Big Kildare Interview: Maynooth man determined to make his Mark on audiences through drama

Big Kildare Interview: Maynooth man determined to make his Mark on audiences through drama

Mark Smith will be working with friend and collaborator Aisling Byrne for his new stage show. Pic Supplied.

At 40 years old, Maynooth actor and Down Syndrome activist Mark Smith is showing no signs of slowing down.

Case in point: the re-emergence of his autobiographical stage show, Making a Mark, which originally premiered at the Fringe Festival in 2019.

File Pic: Riverbank Arts Centre, Newbridge

Making a Mark will visit the Riverbank Arts Centre on April 1 and 2.

It will then continue touring nationwide until May 7 next.

Acting runs in Mark’s family: his cousin Ben Morris is an actor who is starring in the West End production of the musical Waitress.

Even then, Mark hit the ground running at just seven years of age, and attended speech and drama classes all through primary and secondary school at St Raphael’s in Celbridge.

"I consider it to be a very meaningful career," he added.
Mark is one of six children born to Jacqueline and the late Vincent Sr — the others are Gary, Ruth, Rebecca, Yvonne and the late Vinny Jr.

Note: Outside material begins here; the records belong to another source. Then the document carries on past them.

-- pv_equiv track=rewrite | github.com/babysowmya/codemind-python | lastSeenElement.py | lastSeenElement
-- ===== SOURCE A (Python) =====
-- def lastSeenElement(arr):
--     s = set()
--     c = []
--     for i in range(len(arr)-1,-1,-1):
--         if arr[i] not in s:
--             s.add(arr[i])
--             c.append(arr[i])
--     return c[-1]
-- ===== SOURCE B (Python) =====
-- def lastSeenElement(arr):
--     # first element (scanning forward) that never occurs again:
--     # its last occurrence has the smallest index of all last occurrences
--     for i, x in enumerate(arr):
--         if x not in arr[i + 1:]:
--             return x
-- ===== Notes on version B (the rewrite author's own statement) =====
-- stated objective: simpler
-- what changed: Replaces A's backward index scan that builds a seen-set plus an appended list and returns its last entry by a forward enumerate scan that returns the first element not occurring in the rest of the array.
-- outside the precondition, e.g. on lastSeenElement([]): A raises IndexError, B returns None
import Mathlib
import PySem

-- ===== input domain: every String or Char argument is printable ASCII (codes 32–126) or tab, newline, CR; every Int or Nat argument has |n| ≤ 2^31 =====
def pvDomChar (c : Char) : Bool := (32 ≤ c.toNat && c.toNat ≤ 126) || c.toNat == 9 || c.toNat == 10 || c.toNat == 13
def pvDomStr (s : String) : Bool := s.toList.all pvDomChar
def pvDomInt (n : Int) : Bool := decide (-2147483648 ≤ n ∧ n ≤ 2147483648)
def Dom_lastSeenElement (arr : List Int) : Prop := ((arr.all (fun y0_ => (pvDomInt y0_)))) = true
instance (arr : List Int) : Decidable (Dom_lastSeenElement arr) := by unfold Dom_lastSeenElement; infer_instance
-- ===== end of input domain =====

-- B replaces A's backward scan with set+list by a forward scan returning the first
-- element absent from the rest of the array (objective: simpler).

-- ===== PORT A =====
def lastSeenElement (arr : List Int) : Int :=
  let st := (PySem.List.pyRange ((arr.length : Int) - 1) (-1) (-1)).foldl
    (fun (sc : PySem.Set Int × List Int) i =>
      if PySem.Set.contains sc.1 (PySem.List.pyGetD arr i 0) then sc
      else (PySem.Set.add sc.1 (PySem.List.pyGetD arr i 0),
            sc.2 ++ [PySem.List.pyGetD arr i 0]))
    (PySem.Set.empty, [])
  PySem.List.pyGetD st.2 (-1) 0

-- ===== PORT B =====
def lseGo (arr : List Int) : List (Int × Int) → Int
  | [] => 0    -- Python falls off the loop and returns None; unreachable under Pre_
  | (i, x) :: rest =>
      if x ∈ PySem.List.slice arr (some (i + 1)) none then lseGo arr rest else x

def lastSeenElement_alt (arr : List Int) : Int :=
  lseGo arr (PySem.List.enumerate arr 0)

-- ===== PRECONDITION & SPEC =====
-- A's final negative indexing into c raises IndexError on the empty list (B's loop returns no value there).
def Pre_lastSeenElement (arr : List Int) : Prop := arr ≠ []
instance (arr : List Int) : Decidable (Pre_lastSeenElement arr) := by
  unfold Pre_lastSeenElement; infer_instance

def pvWitness_lastSeenElement : List Int := [1, 2, 1]

def Spec_lastSeenElement (arr : List Int) (out : Int) : Prop := out = lastSeenElement_alt arr
instance (arr : List Int) (out : Int) : Decidable (Spec_lastSeenElement arr out) := by unfold Spec_lastSeenElement; infer_instance

-- ===== CLAIM (what is proved, stated in full; the proofs are below) =====
def Claim_equal_lastSeenElement : Prop := ∀ (arr : List Int), Dom_lastSeenElement arr → Pre_lastSeenElement arr → Spec_lastSeenElement arr (lastSeenElement arr)

-- ===== LEMMAS AND PROOFS =====

-- common specification: the first element (scanning forward) that does not occur again
def fuSpec : List Int → Int
  | [] => 0
  | x :: xs => if x ∈ xs then fuSpec xs else x

-- A's loop re-indexed over (List.range arr.length).reverse
def gA (arr : List Int) : PySem.Set Int × List Int :=
  (List.range arr.length).reverse.foldl
    (fun sc k =>
      if PySem.Set.contains sc.1 (arr.getD k 0) then sc
      else (PySem.Set.add sc.1 (arr.getD k 0), sc.2 ++ [arr.getD k 0]))
    (PySem.Set.empty, [])

lemma A_eq_gA (arr : List Int) :
    lastSeenElement arr = PySem.List.pyGetD (gA arr).2 (-1) 0 := by
  unfold lastSeenElement gA
  rw [PySem.List.pyRange_neg_one_eq_reverse]
  simp only [neg_add_cancel, sub_add_cancel, PySem.List.pyRange_one, sub_zero, Int.toNat_natCast,
    zero_add, ← List.map_reverse, List.foldl_map, PySem.List.pyGetD_natCast]

lemma gA_cons (x : Int) (xs : List Int) :
    gA (x :: xs) =
      (if PySem.Set.contains (gA xs).1 x then gA xs
       else (PySem.Set.add (gA xs).1 x, (gA xs).2 ++ [x])) := by
  unfold gA
  rw [List.length_cons, List.range_succ_eq_map, List.reverse_cons, List.foldl_append,
    ← List.map_reverse, List.foldl_map]
  simp only [List.getD_cons_succ, List.getD_cons_zero, List.foldl_cons, List.foldl_nil]

lemma gA_main : ∀ xs : List Int,
    (∀ v : Int, v ∈ (gA xs).1 ↔ v ∈ xs) ∧
      (xs ≠ [] → PySem.List.pyGetD (gA xs).2 (-1) 0 = fuSpec xs) := by
  intro xs
  induction xs with
  | nil => simp [gA, PySem.Set.empty]
  | cons x t ih =>
    rw [gA_cons]
    by_cases hx : x ∈ (gA t).1
    · have hc : PySem.Set.contains (gA t).1 x = true := (PySem.Set.contains_iff _ _).mpr hx
      have hxt : x ∈ t := (ih.1 x).mp hx
      have ht : t ≠ [] := by rintro rfl; simp at hxt
      refine ⟨?_, ?_⟩
      · intro v; simp only [hc, if_pos]
        rw [ih.1 v, List.mem_cons]
        constructor
        · exact Or.inr
        · rintro (rfl | h); exact hxt; exact h
      · intro _
        simp only [hc, if_pos]
        rw [ih.2 ht]
        simp [fuSpec, hxt]
    · have hc : PySem.Set.contains (gA t).1 x = false := by
        by_contra h
        exact hx ((PySem.Set.contains_iff _ _).mp (by simpa using h))
      have hxt : x ∉ t := fun h => hx ((ih.1 x).mpr h)
      refine ⟨?_, ?_⟩
      · intro v; simp only [hc, if_neg, Bool.false_eq_true, not_false_iff]
        rw [PySem.Set.mem_add _ _ _, ih.1 v, List.mem_cons]
        tauto
      · intro _
        simp only [hc, Bool.false_eq_true, if_neg, not_false_iff]
        rw [PySem.List.pyGetD_neg_one_append_singleton]
        simp [fuSpec, hxt]

lemma lseGo_spec : ∀ (xs : List Int) (k : Nat) (arr : List Int),
    arr.drop k = xs → lseGo arr (PySem.List.enumerate xs (k : Int)) = fuSpec xs := by
  intro xs
  induction xs with
  | nil => intro k arr _; simp [PySem.List.enumerate_nil, lseGo, fuSpec]
  | cons x t ih =>
    intro k arr hdrop
    rw [PySem.List.enumerate_cons]
    have hk1 : ((k : Int) + 1) = ((k + 1 : Nat) : Int) := by push_cast; ring
    have hdrop1 : arr.drop (k + 1) = t := by
      have : arr.drop (k + 1) = (arr.drop k).drop 1 := by
        rw [List.drop_drop]
      rw [this, hdrop]; rfl
    show (if x ∈ PySem.List.slice arr (some ((k : Int) + 1)) none then
            lseGo arr (PySem.List.enumerate t ((k : Int) + 1)) else x) = fuSpec (x :: t)
    rw [hk1, PySem.List.slice_from_natCast, hdrop1, ih (k + 1) arr hdrop1]
    simp only [fuSpec]

-- ===== VERDICT (by name: the statement is the Claim_ definition above) =====
theorem lastSeenElement_spec : Claim_equal_lastSeenElement := by
  intro arr _ hpre
  unfold Spec_lastSeenElement lastSeenElement_alt
  rw [A_eq_gA, (gA_main arr).2 hpre]
  have := lseGo_spec arr 0 arr (by simp)
  simpa using this.symm
-- pv_equiv track=rewrite | github.com/Kavuti/advent-of-code-2020 | day16/day16.py | follows_rules
-- ===== SOURCE A (Python) =====
-- def follows_rules(ticket, rules):
--     used_rules = []
--     for n in ticket:
--         found = False
--         for name, vals in rules.items():
--             if not name in used_rules and n in vals:
--                 found = True
--                 break
--         if not found:
--             return n
--     return 0
-- ===== SOURCE B (Python) =====
-- def follows_rules(ticket, rules):
--     valid = set()
--     for vals in rules.values():
--         valid.update(vals)
--     for n in ticket:
--         if n not in valid:
--             return n
--     return 0
-- ===== Notes on version B (the rewrite author's own statement) =====
-- stated objective: simpler
-- what changed: Builds one set of all rule values up front, then a single membership pass over the ticket, instead of rescanning every rule's value list for each ticket value (A's unused used_rules bookkeeping is dropped).
import Mathlib
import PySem

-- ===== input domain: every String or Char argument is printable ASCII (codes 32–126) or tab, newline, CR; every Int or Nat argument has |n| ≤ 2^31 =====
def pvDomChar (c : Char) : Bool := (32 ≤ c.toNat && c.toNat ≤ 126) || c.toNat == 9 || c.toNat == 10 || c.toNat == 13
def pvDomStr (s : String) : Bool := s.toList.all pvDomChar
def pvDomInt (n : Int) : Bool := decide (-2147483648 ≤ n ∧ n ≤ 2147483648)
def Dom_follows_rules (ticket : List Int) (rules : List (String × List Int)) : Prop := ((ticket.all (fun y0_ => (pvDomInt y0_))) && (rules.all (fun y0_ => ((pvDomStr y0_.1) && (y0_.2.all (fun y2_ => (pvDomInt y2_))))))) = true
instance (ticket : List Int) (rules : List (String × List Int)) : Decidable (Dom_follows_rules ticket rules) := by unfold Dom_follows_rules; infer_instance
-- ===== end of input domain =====

-- B replaces A's per-value rescan of all rules with a one-time union set of all rule values
-- plus a single membership pass over the ticket (objective: simpler).


-- ===== PORT A =====
-- outer loop over the ticket, carrying A's (never-extended) used_rules list;
-- the inner 'for name, vals in rules.items(): … break' is the first-hit scan List.any
def followsRulesLoop (ticket : List Int) (rules : List (String × List Int)) (used_rules : List String) : Int :=
  match ticket with
  | [] => 0
  | n :: rest =>
    let found := rules.any (fun p => (!(used_rules.contains p.1)) && p.2.contains n)
    if found then followsRulesLoop rest rules used_rules else n

def follows_rules (ticket : List Int) (rules : List (String × List Int)) : Int :=
  followsRulesLoop ticket rules []

-- ===== PORT B =====
def follows_rules_alt (ticket : List Int) (rules : List (String × List Int)) : Int :=
  let valid : PySem.Set Int := rules.foldl (fun s p => PySem.Set.update s p.2) PySem.Set.empty
  match ticket.find? (fun n => !(PySem.Set.contains valid n)) with
  | some n => n
  | none => 0

-- ===== PRECONDITION & SPEC =====
def Spec_follows_rules (ticket : List Int) (rules : List (String × List Int)) (out : Int) : Prop := out = follows_rules_alt ticket rules
instance (ticket : List Int) (rules : List (String × List Int)) (out : Int) : Decidable (Spec_follows_rules ticket rules out) := by unfold Spec_follows_rules; infer_instance

-- ===== CLAIM (what is proved, stated in full; the proofs are below) =====
def Claim_equal_follows_rules : Prop := ∀ (ticket : List Int) (rules : List (String × List Int)), Dom_follows_rules ticket rules → Spec_follows_rules ticket rules (follows_rules ticket rules)

-- ===== LEMMAS AND PROOFS =====

-- membership in the folded-up union set = some rule's value list contains n
theorem mem_foldl_update (rules : List (String × List Int)) (s : PySem.Set Int) (n : Int) :
    (n ∈ rules.foldl (fun s p => PySem.Set.update s p.2) s) ↔ n ∈ s ∨ ∃ p ∈ rules, n ∈ p.2 := by
  induction rules generalizing s with
  | nil => simp
  | cons p rest ih =>
    simp [List.foldl_cons, ih, PySem.Set.mem_update]
    tauto

theorem inner_scan_eq (rules : List (String × List Int)) (n : Int) :
    rules.any (fun p => (!(([] : List String).contains p.1)) && p.2.contains n)
      = PySem.Set.contains (rules.foldl (fun s p => PySem.Set.update s p.2) PySem.Set.empty) n := by
  rw [Bool.eq_iff_iff, List.any_eq_true, PySem.Set.contains_iff, mem_foldl_update]
  simp [PySem.Set.empty]

theorem loop_eq (ticket : List Int) (rules : List (String × List Int)) :
    followsRulesLoop ticket rules [] = follows_rules_alt ticket rules := by
  induction ticket with
  | nil => simp [followsRulesLoop, follows_rules_alt]
  | cons n rest ih =>
    simp only [followsRulesLoop, follows_rules_alt, List.find?_cons] at ih ⊢
    rw [inner_scan_eq rules n]
    by_cases hm : n ∈ List.foldl (fun s p => PySem.Set.update s p.2) PySem.Set.empty rules
    all_goals simp only [PySem.Set.empty] at hm
    · simpa [hm] using ih
    · simp [hm]

-- ===== VERDICT (by name: the statement is the Claim_ definition above) =====
theorem follows_rules_spec : Claim_equal_follows_rules := by
  intro ticket rules _
  unfold Spec_follows_rules follows_rules
  exact loop_eq ticket rules
-- pv_equiv track=rewrite | github.com/niasand/experiment_code | python_tricks/Knapsack_pack.py | getValue
-- ===== SOURCE A (Python) =====
-- def getValue(W, V, MAX, i):
--     if i > 1:
--         # 不放第i件物品最大价值
--         DoNotPutThe_indexi_goods_in_bag_Value,\
--             DoNotPutThe_indexi_goods_in_bag_Weight = getValue(W, V, MAX, i - 1)
--         # 如果第i件物品的重量大于背包最大容量
--         if W[i - 1] > MAX:  # 如果这个地方为真，那就不能放i进去了，因为放i进去，背包就装不下了，既然不放i，那就是返回上面不放i的值，
--             return DoNotPutThe_indexi_goods_in_bag_Value, DoNotPutThe_indexi_goods_in_bag_Weight
--         else:  # 如果第i件物品的重量小于背包最大容量，那就可以把i放进去了。那把i放进去了后，包包剩下的重量就是max减去i的重量，
--             changed_Value, changed_Weight = getValue(
--                 W, V, MAX - W[i - 1], i - 1)
--             if changed_Value + \
--                     V[i - 1] > DoNotPutThe_indexi_goods_in_bag_Value:
--                 return changed_Value + V[i - 1], changed_Weight
--             else:
--                 return DoNotPutThe_indexi_goods_in_bag_Value, DoNotPutThe_indexi_goods_in_bag_Weight
--     else:
--         if W[0] > MAX:
--             return 0, MAX
--         else:
--             return V[0], MAX - W[0]
-- ===== SOURCE B (Python) =====
-- def getValue(W, V, MAX, i):
--     memo = {}
--
--     def solve(cap, j):
--         key = (cap, j)
--         if key in memo:
--             return memo[key]
--         if j > 1:
--             v0, w0 = solve(cap, j - 1)
--             wj = W[j - 1]
--             if wj > cap:
--                 res = (v0, w0)
--             else:
--                 v1, w1 = solve(cap - wj, j - 1)
--                 vj = V[j - 1]
--                 if v1 + vj > v0:
--                     res = (v1 + vj, w1)
--                 else:
--                     res = (v0, w0)
--         else:
--             if W[0] > cap:
--                 res = (0, cap)
--             else:
--                 res = (V[0], cap - W[0])
--         memo[key] = res
--         return res
--
--     return solve(MAX, i)
-- ===== Notes on version B (the rewrite author's own statement) =====
-- stated objective: alternative
-- what changed: Replaces A's naive branching recursion with memoized dynamic programming: a dictionary keyed by (capacity, item) caches each state, so every reachable state is solved once with the same recurrence and tie-break.
-- outside the precondition, e.g. on getValue([5], [], 3, 1): A returns (0, 3), B returns (0, 3); on getValue([2, 50], [7], 10, 2): A returns (7, 8), B returns (7, 8)
import Mathlib
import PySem

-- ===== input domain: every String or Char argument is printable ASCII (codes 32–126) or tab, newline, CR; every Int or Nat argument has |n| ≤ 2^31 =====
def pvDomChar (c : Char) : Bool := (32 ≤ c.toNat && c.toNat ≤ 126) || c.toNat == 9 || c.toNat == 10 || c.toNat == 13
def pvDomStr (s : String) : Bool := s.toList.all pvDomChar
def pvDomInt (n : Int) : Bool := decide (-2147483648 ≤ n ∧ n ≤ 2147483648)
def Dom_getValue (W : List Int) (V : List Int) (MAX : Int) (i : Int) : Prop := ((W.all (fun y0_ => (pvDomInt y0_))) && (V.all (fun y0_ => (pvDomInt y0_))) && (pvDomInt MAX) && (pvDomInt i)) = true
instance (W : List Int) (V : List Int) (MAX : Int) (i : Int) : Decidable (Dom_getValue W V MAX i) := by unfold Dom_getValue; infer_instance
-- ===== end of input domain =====

-- B restructures A's naive branching recursion into memoized dynamic programming over
-- (capacity, item) states in a dictionary, solving each reachable state once (objective: alternative).

-- ===== PORT A =====
def getValue (W : List Int) (V : List Int) (MAX : Int) (i : Int) : Int × Int :=
  if i > 1 then
    let dn := getValue W V MAX (i - 1)
    let wi := (PySem.List.pyGet? W (i - 1)).getD 0   -- none = IndexError, excluded by Pre_
    if wi > MAX then
      dn
    else
      let ch := getValue W V (MAX - wi) (i - 1)
      let vi := (PySem.List.pyGet? V (i - 1)).getD 0
      if ch.1 + vi > dn.1 then (ch.1 + vi, ch.2) else dn
  else
    let w0 := (PySem.List.pyGet? W 0).getD 0
    if w0 > MAX then (0, MAX)
    else ((PySem.List.pyGet? V 0).getD 0, MAX - w0)
termination_by i.toNat
decreasing_by all_goals omega

-- ===== PORT B =====
def solveMemo (W : List Int) (V : List Int) (cap : Int) (j : Int)
    (memo : PySem.Dict (Int × Int) (Int × Int)) :
    (Int × Int) × PySem.Dict (Int × Int) (Int × Int) :=
  match memo.get? (cap, j) with
  | some r => (r, memo)
  | none =>
    if j > 1 then
      let s0 := solveMemo W V cap (j - 1) memo
      let wj := (PySem.List.pyGet? W (j - 1)).getD 0
      if wj > cap then
        (s0.1, s0.2.insert (cap, j) s0.1)
      else
        let s1 := solveMemo W V (cap - wj) (j - 1) s0.2
        let vj := (PySem.List.pyGet? V (j - 1)).getD 0
        let res := if s1.1.1 + vj > s0.1.1 then (s1.1.1 + vj, s1.1.2) else s0.1
        (res, s1.2.insert (cap, j) res)
    else
      let w0 := (PySem.List.pyGet? W 0).getD 0
      let res := if w0 > cap then ((0 : Int), cap)
                 else ((PySem.List.pyGet? V 0).getD 0, cap - w0)
      (res, memo.insert (cap, j) res)
termination_by j.toNat
decreasing_by all_goals omega

def getValue_alt (W : List Int) (V : List Int) (MAX : Int) (i : Int) : Int × Int :=
  (solveMemo W V MAX i PySem.Dict.empty).1

-- ===== PRECONDITION & SPEC =====
-- Pre_ is slightly narrower than "A returns": A can also return when V is too short or
-- empty but the corresponding item never fits in the capacity, so V's entry is never read.
def Pre_getValue (W : List Int) (V : List Int) (MAX : Int) (i : Int) : Prop :=
  0 < W.length ∧ 0 < V.length ∧ i ≤ (W.length : Int) ∧ i ≤ (V.length : Int)
instance (W : List Int) (V : List Int) (MAX : Int) (i : Int) : Decidable (Pre_getValue W V MAX i) := by unfold Pre_getValue; infer_instance
def pvWitness_getValue : List Int × List Int × Int × Int := ([2, 3], [3, 4], 5, 2)

def Spec_getValue (W : List Int) (V : List Int) (MAX : Int) (i : Int) (out : Int × Int) : Prop := out = getValue_alt W V MAX i
instance (W : List Int) (V : List Int) (MAX : Int) (i : Int) (out : Int × Int) : Decidable (Spec_getValue W V MAX i out) := by unfold Spec_getValue; infer_instance

-- ===== CLAIM (what is proved, stated in full; the proofs are below) =====
def Claim_equal_getValue : Prop := ∀ (W : List Int) (V : List Int) (MAX : Int) (i : Int), Dom_getValue W V MAX i → Pre_getValue W V MAX i → Spec_getValue W V MAX i (getValue W V MAX i)

-- ===== LEMMAS AND PROOFS =====

-- A memo table is good when every stored entry is the value A's recursion gives for its key.
def GoodMemo (W : List Int) (V : List Int) (memo : PySem.Dict (Int × Int) (Int × Int)) : Prop :=
  ∀ k r, memo.get? k = some r → r = getValue W V k.1 k.2

lemma goodMemo_empty (W V : List Int) : GoodMemo W V PySem.Dict.empty := by
  intro k r h
  simp [PySem.Dict.get?_empty] at h

lemma goodMemo_insert (W V : List Int) (memo : PySem.Dict (Int × Int) (Int × Int))
    (cap j : Int) (r : Int × Int) (hg : GoodMemo W V memo)
    (hr : r = getValue W V cap j) :
    GoodMemo W V (memo.insert (cap, j) r) := by
  intro k v h
  rw [PySem.Dict.get?_insert] at h
  split at h
  · rename_i hk
    subst hk
    simpa [hr] using h.symm
  · exact hg k v h

-- one-step unfoldings of A's recursion
lemma getValue_big (W V : List Int) (cap j : Int) (hj : j > 1) :
    getValue W V cap j =
      (if (PySem.List.pyGet? W (j - 1)).getD 0 > cap then getValue W V cap (j - 1)
       else
         if (getValue W V (cap - (PySem.List.pyGet? W (j - 1)).getD 0) (j - 1)).1 +
              (PySem.List.pyGet? V (j - 1)).getD 0 > (getValue W V cap (j - 1)).1 then
           ((getValue W V (cap - (PySem.List.pyGet? W (j - 1)).getD 0) (j - 1)).1 +
              (PySem.List.pyGet? V (j - 1)).getD 0,
            (getValue W V (cap - (PySem.List.pyGet? W (j - 1)).getD 0) (j - 1)).2)
         else getValue W V cap (j - 1)) := by
  conv_lhs => rw [getValue]
  rw [if_pos hj]

lemma getValue_small (W V : List Int) (cap j : Int) (hj : ¬ j > 1) :
    getValue W V cap j =
      (if (PySem.List.pyGet? W 0).getD 0 > cap then (0, cap)
       else ((PySem.List.pyGet? V 0).getD 0, cap - (PySem.List.pyGet? W 0).getD 0)) := by
  conv_lhs => rw [getValue]
  rw [if_neg hj]

lemma solveMemo_hit (W V : List Int) (cap j : Int)
    (memo : PySem.Dict (Int × Int) (Int × Int)) (r : Int × Int)
    (h : memo.get? (cap, j) = some r) :
    solveMemo W V cap j memo = (r, memo) := by
  rw [solveMemo, h]

-- Main invariant: under a good memo, solveMemo returns A's value and keeps the memo good.
lemma solveMemo_correct (W V : List Int) :
    ∀ n (j cap : Int) (memo : PySem.Dict (Int × Int) (Int × Int)),
      j.toNat ≤ n → GoodMemo W V memo →
      (solveMemo W V cap j memo).1 = getValue W V cap j ∧
      GoodMemo W V (solveMemo W V cap j memo).2 := by
  intro n
  induction n with
  | zero =>
    intro j cap memo hj hg
    have hj1 : ¬ j > 1 := by omega
    cases hget : memo.get? (cap, j) with
    | some r =>
      rw [solveMemo_hit W V cap j memo r hget]
      exact ⟨hg (cap, j) r hget, hg⟩
    | none =>
      rw [solveMemo, hget]
      try dsimp only
      rw [if_neg hj1]
      try dsimp only
      refine ⟨(getValue_small W V cap j hj1).symm, ?_⟩
      exact goodMemo_insert W V memo cap j _ hg (getValue_small W V cap j hj1).symm
  | succ n ih =>
    intro j cap memo hj hg
    cases hget : memo.get? (cap, j) with
    | some r =>
      rw [solveMemo_hit W V cap j memo r hget]
      exact ⟨hg (cap, j) r hget, hg⟩
    | none =>
      by_cases hj1 : j > 1
      · have hlt : (j - 1).toNat ≤ n := by omega
        obtain ⟨h0v, h0g⟩ := ih (j - 1) cap memo hlt hg
        rw [solveMemo, hget]
        try dsimp only
        rw [if_pos hj1]
        try dsimp only
        by_cases hw : (PySem.List.pyGet? W (j - 1)).getD 0 > cap
        · rw [if_pos hw]
          try dsimp only
          have hr : (solveMemo W V cap (j - 1) memo).1 = getValue W V cap j := by
            rw [getValue_big W V cap j hj1, if_pos hw]
            exact h0v
          exact ⟨hr, goodMemo_insert W V _ cap j _ h0g hr⟩
        · rw [if_neg hw]
          try dsimp only
          obtain ⟨h1v, h1g⟩ :=
            ih (j - 1) (cap - (PySem.List.pyGet? W (j - 1)).getD 0)
              (solveMemo W V cap (j - 1) memo).2 hlt h0g
          have hr :
              (if (solveMemo W V (cap - (PySem.List.pyGet? W (j - 1)).getD 0) (j - 1)
                     (solveMemo W V cap (j - 1) memo).2).1.1 +
                    (PySem.List.pyGet? V (j - 1)).getD 0 >
                    (solveMemo W V cap (j - 1) memo).1.1 then
                 ((solveMemo W V (cap - (PySem.List.pyGet? W (j - 1)).getD 0) (j - 1)
                     (solveMemo W V cap (j - 1) memo).2).1.1 +
                    (PySem.List.pyGet? V (j - 1)).getD 0,
                  (solveMemo W V (cap - (PySem.List.pyGet? W (j - 1)).getD 0) (j - 1)
                     (solveMemo W V cap (j - 1) memo).2).1.2)
               else (solveMemo W V cap (j - 1) memo).1) = getValue W V cap j := by
            rw [getValue_big W V cap j hj1, if_neg hw, h0v, h1v]
          exact ⟨hr, goodMemo_insert W V _ cap j _ h1g hr⟩
      · have hj0 : ¬ j > 1 := hj1
        rw [solveMemo, hget]
        try dsimp only
        rw [if_neg hj0]
        try dsimp only
        refine ⟨(getValue_small W V cap j hj0).symm, ?_⟩
        exact goodMemo_insert W V memo cap j _ hg (getValue_small W V cap j hj0).symm

-- ===== VERDICT (by name: the statement is the Claim_ definition above) =====
theorem getValue_spec : Claim_equal_getValue := by
  intro W V MAX i _ _
  unfold Spec_getValue getValue_alt
  exact ((solveMemo_correct W V i.toNat i MAX PySem.Dict.empty le_rfl
    (goodMemo_empty W V)).1).symm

When he isn’t acting, Mark works at Tesco in Maynooth, where has been employed for 20 years.

One of his most early notable acting roles was as King Lear in 2016, where he explained that he was inspired by Harry Potter to visualise the demons plaguing Lear as literal demons, modelled after the Dementors in the books and films.

Working closely with Mark these days is Aisling Byrne of Run of the Mill theatre, who is also one of his closest friends — he even jokingly compared them to Jackson and Ally from the musical-drama A Star is Born.

Explaining how they met, Mark revealed that he first knew Aisling’s mother, but later met Aisling through an acting programme at St John of Gods.

"When I met Mark and saw him act, it was kind of like an ‘a-ha!’ moment," Aisling added.

Making a Mark is described as being ‘part live interview, part self-led confessional,’ and sees Mark discuss his ambitions, grief and frustration.

Commenting on his upcoming show, Mark explained what he wants to achieve through the play: "I want people to look at this and say to themselves: ‘Oh my God, he can act’... but I also want to inspire people to create opportunities for actors with Down Syndrome."

Aisling added: “What I want people to take away is how inspiring Mark is.

"I think it is important to have representation for those with DS, and to show how rich Mark’s life is… but ultimately, it’s to show the multidimensionality of people, whether they are disabled or not."

Mark hopes to go on tour with his show in the UK, the US and Australia, and has also expressed interest in turning Making a Mark into a film.

In addition, Mark said that the production will feature two songs from two of his favourite musicals, which heavily inspired him: The Phantom of the Opera and Les Misérables.

The whole idea to make a play about his life came about after Mark watched an episode of The Late Late Show one night, where he saw HIV activist Robbie Lawlor on talking about a show called Rapids.

The following week, he approached his friend Aisling to ask when she would make a 'play about his life'.

The production was developed over six months in 2018 with the support of the Abbey Theatre’s ‘five-by-five’ programme, and premiered with support from Project Arts Centre in 2019 to a sold out run and several award nominations, including Best Performer and Best Production at that year’s Dublin Fringe Festival.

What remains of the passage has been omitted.